**WHAT YOU NEED TO DO**
When a line of the entries contains "harg", please list that line.

**PROVIDED ENTRIES**

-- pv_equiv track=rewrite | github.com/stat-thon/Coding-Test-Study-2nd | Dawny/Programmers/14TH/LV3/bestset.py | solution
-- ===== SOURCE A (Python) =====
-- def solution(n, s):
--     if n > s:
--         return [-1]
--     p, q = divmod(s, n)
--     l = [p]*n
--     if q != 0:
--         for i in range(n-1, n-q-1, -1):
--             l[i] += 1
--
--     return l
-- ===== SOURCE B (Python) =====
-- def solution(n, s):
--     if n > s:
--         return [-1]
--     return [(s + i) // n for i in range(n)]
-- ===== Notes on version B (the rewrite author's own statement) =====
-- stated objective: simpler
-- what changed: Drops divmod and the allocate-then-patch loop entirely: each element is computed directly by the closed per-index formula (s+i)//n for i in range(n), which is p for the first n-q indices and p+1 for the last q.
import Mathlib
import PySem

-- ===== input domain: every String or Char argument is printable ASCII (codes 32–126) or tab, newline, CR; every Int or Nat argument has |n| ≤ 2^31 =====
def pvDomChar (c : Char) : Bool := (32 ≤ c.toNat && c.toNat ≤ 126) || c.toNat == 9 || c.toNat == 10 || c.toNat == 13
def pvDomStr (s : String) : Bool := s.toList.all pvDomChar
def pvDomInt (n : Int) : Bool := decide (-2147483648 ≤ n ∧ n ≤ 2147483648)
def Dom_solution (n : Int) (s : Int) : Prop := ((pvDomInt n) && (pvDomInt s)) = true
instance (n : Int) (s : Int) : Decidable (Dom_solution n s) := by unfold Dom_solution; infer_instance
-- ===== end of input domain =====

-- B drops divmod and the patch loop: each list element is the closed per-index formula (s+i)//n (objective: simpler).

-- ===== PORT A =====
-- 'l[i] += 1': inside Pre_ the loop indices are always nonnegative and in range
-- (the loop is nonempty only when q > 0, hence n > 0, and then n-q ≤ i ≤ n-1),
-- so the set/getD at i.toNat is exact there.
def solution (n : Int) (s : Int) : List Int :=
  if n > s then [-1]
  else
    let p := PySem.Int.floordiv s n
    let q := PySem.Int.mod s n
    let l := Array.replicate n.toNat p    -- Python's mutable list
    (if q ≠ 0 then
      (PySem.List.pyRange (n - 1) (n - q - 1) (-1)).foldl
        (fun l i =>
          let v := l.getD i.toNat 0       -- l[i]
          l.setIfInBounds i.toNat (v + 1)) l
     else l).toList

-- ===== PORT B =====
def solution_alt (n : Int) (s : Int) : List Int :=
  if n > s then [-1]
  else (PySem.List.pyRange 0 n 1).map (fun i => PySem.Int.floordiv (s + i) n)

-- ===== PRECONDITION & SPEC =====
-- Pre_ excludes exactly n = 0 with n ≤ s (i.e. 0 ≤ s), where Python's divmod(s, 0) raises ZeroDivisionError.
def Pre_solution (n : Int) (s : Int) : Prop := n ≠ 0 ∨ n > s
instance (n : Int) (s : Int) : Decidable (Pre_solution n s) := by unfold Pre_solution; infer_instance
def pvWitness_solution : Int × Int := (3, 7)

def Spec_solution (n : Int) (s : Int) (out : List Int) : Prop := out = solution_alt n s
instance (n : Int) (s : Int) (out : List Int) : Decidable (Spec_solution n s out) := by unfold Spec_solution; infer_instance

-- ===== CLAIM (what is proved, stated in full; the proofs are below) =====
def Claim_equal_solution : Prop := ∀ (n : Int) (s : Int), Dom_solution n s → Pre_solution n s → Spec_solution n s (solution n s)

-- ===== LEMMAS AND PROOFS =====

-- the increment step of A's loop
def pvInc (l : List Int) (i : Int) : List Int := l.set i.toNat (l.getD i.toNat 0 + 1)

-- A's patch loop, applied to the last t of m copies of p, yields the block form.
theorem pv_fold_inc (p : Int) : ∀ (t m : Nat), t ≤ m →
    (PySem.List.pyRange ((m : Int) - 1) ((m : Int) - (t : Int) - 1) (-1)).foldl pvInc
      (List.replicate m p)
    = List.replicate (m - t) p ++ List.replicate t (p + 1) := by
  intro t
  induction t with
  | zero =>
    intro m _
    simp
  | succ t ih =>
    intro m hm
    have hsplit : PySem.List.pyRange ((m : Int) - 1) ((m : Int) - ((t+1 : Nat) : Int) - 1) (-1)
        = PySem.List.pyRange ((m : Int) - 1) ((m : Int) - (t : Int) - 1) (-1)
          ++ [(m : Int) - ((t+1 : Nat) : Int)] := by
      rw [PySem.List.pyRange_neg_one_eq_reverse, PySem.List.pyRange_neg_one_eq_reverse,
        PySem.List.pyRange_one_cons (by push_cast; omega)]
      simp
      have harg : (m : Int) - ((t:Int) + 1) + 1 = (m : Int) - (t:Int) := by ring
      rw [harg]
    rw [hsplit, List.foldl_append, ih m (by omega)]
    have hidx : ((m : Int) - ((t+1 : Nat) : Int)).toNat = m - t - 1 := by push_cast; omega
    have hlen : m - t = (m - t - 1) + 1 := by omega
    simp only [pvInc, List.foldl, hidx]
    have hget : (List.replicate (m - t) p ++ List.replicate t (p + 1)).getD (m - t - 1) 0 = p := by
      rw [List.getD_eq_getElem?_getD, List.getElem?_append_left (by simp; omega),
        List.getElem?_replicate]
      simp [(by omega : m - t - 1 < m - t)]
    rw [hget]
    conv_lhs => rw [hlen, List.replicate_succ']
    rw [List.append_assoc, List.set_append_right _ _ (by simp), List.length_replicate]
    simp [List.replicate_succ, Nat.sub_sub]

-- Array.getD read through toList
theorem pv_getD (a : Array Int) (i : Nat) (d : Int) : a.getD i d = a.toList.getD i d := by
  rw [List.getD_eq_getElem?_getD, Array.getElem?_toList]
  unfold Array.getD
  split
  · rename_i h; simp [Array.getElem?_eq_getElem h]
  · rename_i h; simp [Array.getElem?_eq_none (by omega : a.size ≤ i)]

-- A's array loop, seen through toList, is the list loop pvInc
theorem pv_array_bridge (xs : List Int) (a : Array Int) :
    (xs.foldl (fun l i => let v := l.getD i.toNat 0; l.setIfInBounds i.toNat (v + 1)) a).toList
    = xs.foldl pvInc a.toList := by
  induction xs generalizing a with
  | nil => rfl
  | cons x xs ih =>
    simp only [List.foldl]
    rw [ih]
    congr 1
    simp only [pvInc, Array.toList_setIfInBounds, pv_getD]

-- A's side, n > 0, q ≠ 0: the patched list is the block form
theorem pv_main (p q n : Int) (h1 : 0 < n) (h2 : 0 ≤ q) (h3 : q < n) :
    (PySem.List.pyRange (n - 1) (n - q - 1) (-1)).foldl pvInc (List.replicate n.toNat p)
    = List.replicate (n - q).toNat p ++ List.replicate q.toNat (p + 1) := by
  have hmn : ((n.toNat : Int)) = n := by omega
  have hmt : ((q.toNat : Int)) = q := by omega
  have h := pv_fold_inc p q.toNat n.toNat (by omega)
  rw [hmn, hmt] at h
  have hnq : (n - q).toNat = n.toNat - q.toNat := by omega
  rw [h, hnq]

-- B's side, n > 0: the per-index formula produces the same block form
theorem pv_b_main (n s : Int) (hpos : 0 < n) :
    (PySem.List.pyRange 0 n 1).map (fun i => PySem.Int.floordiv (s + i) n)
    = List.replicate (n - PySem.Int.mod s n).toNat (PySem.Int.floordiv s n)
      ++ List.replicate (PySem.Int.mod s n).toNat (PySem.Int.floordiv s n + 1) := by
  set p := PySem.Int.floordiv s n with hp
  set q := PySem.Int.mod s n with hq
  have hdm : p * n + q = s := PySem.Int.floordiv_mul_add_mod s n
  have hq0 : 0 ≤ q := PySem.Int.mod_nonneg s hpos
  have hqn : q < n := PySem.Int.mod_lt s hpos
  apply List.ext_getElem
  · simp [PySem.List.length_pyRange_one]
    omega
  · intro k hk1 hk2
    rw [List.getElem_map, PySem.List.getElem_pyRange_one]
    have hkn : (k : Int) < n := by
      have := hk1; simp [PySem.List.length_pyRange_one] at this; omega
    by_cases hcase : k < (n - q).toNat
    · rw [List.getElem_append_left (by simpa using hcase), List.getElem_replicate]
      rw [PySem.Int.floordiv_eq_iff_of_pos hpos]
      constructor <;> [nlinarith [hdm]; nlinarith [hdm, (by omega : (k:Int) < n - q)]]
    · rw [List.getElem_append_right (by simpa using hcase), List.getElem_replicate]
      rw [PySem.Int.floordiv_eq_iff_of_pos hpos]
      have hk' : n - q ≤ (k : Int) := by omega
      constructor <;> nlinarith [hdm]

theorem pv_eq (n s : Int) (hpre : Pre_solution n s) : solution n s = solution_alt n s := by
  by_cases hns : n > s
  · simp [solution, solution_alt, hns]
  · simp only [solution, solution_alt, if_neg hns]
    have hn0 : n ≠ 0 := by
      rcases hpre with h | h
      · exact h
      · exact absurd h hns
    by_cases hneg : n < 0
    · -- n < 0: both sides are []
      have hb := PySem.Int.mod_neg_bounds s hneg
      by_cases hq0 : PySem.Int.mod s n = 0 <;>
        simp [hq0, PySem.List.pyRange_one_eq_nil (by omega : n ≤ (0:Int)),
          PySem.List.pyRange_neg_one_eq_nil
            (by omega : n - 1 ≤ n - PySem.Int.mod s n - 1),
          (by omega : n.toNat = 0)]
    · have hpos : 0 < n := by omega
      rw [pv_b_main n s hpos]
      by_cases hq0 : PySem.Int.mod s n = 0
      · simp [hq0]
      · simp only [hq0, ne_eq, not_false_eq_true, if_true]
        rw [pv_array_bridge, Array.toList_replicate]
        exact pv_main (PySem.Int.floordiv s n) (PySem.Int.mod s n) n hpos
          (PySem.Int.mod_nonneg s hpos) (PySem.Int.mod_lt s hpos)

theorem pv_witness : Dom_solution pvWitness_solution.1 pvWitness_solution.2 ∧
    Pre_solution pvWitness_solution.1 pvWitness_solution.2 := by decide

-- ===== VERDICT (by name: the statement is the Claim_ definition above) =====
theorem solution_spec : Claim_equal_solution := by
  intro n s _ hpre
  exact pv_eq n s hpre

**RESULT**
      have harg : (m : Int) - ((t:Int) + 1) + 1 = (m : Int) - (t:Int) := by ring
      rw [harg]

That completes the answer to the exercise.